Functional programming, especial the ML programming language, features
a strong typed data system which avoids several common programming errors,
like integers of different binary widths which can cause unpredictable
program output. Moreover, ML provides the programmer with an automatic
resource management. There is no memory pointer code needed (and of course
allowed) to program an algorithm. True functional code has a predictable
runtime behaviour.
In contrast to the machine C language the ML languages provides the
programmer with some kind of abstraction facilities. Functional programming
is a style that uses the defintion and application of functions as essential
concepts [COU98] . In this approach, variables play the same role as
in mathematics: they are the symbolic representation of values and, in
particular, serve as the parameters of functions.
In imperative programming languages like C there are some parasites: each
function must be introduced with an arbitrary name F. In those languages, we
cannot define a function without naming it and there is an explicit
assignment operation, like the return operation. Using imperative languages,
the user must provide the compiler with the type of functions or variables.
In contrast, in functional programming the compiler is responsible to find
out types of functions and variables (or data structures)! Types exist in
ML, too, though they are computed by the system.
A functional style tends to preserve the simplicity and spirit of
mathematical notation. Because functions can be denoted by expressions,
function values can be treated as values just like all others and therefore
functional values can be passed as argumentes to and returned by other
functions.
For reasons explained below, the OCaML programming language from INRIA
software institute was choosen for implementing the VAM system. OCaML is a
kind of ML language, but not fully compatible to standard ML. It provides a
ML core with a powerfull and easy to use module system. Additionally, it has
an object orientated class system built on the top of the ML core.

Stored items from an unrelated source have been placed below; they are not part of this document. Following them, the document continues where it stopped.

theorem pv_chain (bo m v : Int) (l : List Int) (d : PySem.Dict Int Int) (b : Int) :
    (l.foldl (fun (d : PySem.Dict Int Int) (bit : Int) =>
        if PySem.Int.band (m >>> bit.toNat) 1 = 1 then
          d.insert (bo * 8 + (7 - bit)) (PySem.Int.band (v >>> bit.toNat) 1)
        else d) d).get? b
    = if (7 - (b - bo * 8)) ∈ l ∧ m.testBit (7 - (b - bo * 8)).toNat
      then some (if v.testBit (7 - (b - bo * 8)).toNat then 1 else 0)
      else d.get? b := by
  induction l using List.reverseRecOn generalizing d with
  | nil => simp
  | append_singleton l' t IH =>
    rw [List.foldl_append, List.foldl_cons, List.foldl_nil]
    by_cases hbt : b = bo * 8 + (7 - t)
    · have ht : t = 7 - (b - bo * 8) := by omega
      subst hbt
      rw [pv_peel_eq _ _ _ _]
      rw [show (7 - (bo * 8 + (7 - t) - bo * 8)) = t from by omega]
      simp only [pv_cond m t.toNat, pv_pybit v t.toNat]
      by_cases hm : m.testBit t.toNat
      · simp [hm]
      · rw [if_neg (by simp [hm]), if_neg (by simp [hm]), IH]
        rw [show (7 - (bo * 8 + (7 - t) - bo * 8)) = t from by omega]
        simp [hm]
    · rw [pv_peel_ne _ _ _ _ _ hbt, IH]
      have hne : (7 - (b - bo * 8)) ≠ t := by omega
      simp [List.mem_append, hne]
-- pv_equiv track=rewrite | github.com/Vytis-K/tase2_phase_switching | src/tase2_phase_switching/analysis.py | guess_dim_name
-- ===== SOURCE A (Python) =====
-- def guess_dim_name(dims: list[str], canonical: str, used: set[str]) -> str | None:
--     alias_groups = {
--         "x": (("x",), ("x_", "_x", "xpos", "x_pos")),
--         "y": (("y",), ("y_", "_y", "ypos", "y_pos")),
--         "eV": (("ev", "energy", "bindingenergy", "binding_energy", "ene"), ("binding", "energy", "ev")),
--         "phi": (("phi", "angle", "angles", "theta", "momentum", "kx", "ky", "k"), ("phi", "angle", "theta", "momentum", "kx", "ky")),
--     }
--     exact_aliases, partial_aliases = alias_groups[canonical]
--
--     ranked: list[tuple[int, str]] = []
--     for dim in dims:
--         if dim in used:
--             continue
--         lowered = dim.lower()
--         if lowered in exact_aliases:
--             ranked.append((0, dim))
--             continue
--         if any(alias in lowered for alias in partial_aliases):
--             ranked.append((1, dim))
--
--     ranked.sort()
--     return ranked[0][1] if ranked else None
-- ===== SOURCE B (Python) =====
-- def guess_dim_name(dims: list[str], canonical: str, used: set[str]) -> str | None:
--     alias_groups = {
--         "x": (("x",), ("x_", "_x", "xpos", "x_pos")),
--         "y": (("y",), ("y_", "_y", "ypos", "y_pos")),
--         "eV": (("ev", "energy", "bindingenergy", "binding_energy", "ene"), ("binding", "energy", "ev")),
--         "phi": (("phi", "angle", "angles", "theta", "momentum", "kx", "ky", "k"), ("phi", "angle", "theta", "momentum", "kx", "ky")),
--     }
--     exact_aliases, partial_aliases = alias_groups[canonical]
--
--     exact = [dim for dim in dims if dim not in used and dim.lower() in exact_aliases]
--     if exact:
--         return min(exact)
--     partial = [dim for dim in dims if dim not in used
--                and any(alias in dim.lower() for alias in partial_aliases)]
--     return min(partial) if partial else None
-- ===== Notes on version B (the rewrite author's own statement) =====
-- stated objective: simpler
-- what changed: B drops A's combined rank-tagged list and its sort: it collects unused exact-alias matches and returns min() of them, and only if that set is empty collects partial matches and returns min() of those (or None), giving the same lexicographically-smallest choice without sorting.
import Mathlib
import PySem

To illustrate the power of functional programming, lets make an example:
fun x -> 2 * x + 1 |
This is simply an expression for a mathematical function. Using C, we need
to write instead:
int F(int x){
return (2*x+1);
}
|
A named function value, for example "f", can be expressed with the let
operator:
let f x = 2 * x + 1 |
The ML compiler will compile this expression and a result is the following
derived type interface:
# val f : int -> int |
You can see, that there is no necessatiy of a type declaration if you
define a (functional) value. The compiler will evaluate the expression and
finds out that the multiplication and addition operator is from type integer
(int), and therefore the function argument and the result of the function
must be from type integer, too.
The fact that the ML language treats functions as generic functional values
like normal "variable" values can clearly shown by the next two examples:
let f x = x + 1 # val f : int -> int let x = 2 # val x : int |
Here, the first line defines a function expecting one argument, and the
second definition just defines a symbolic variable (not mutable) from type
integer. This value just returns a constant.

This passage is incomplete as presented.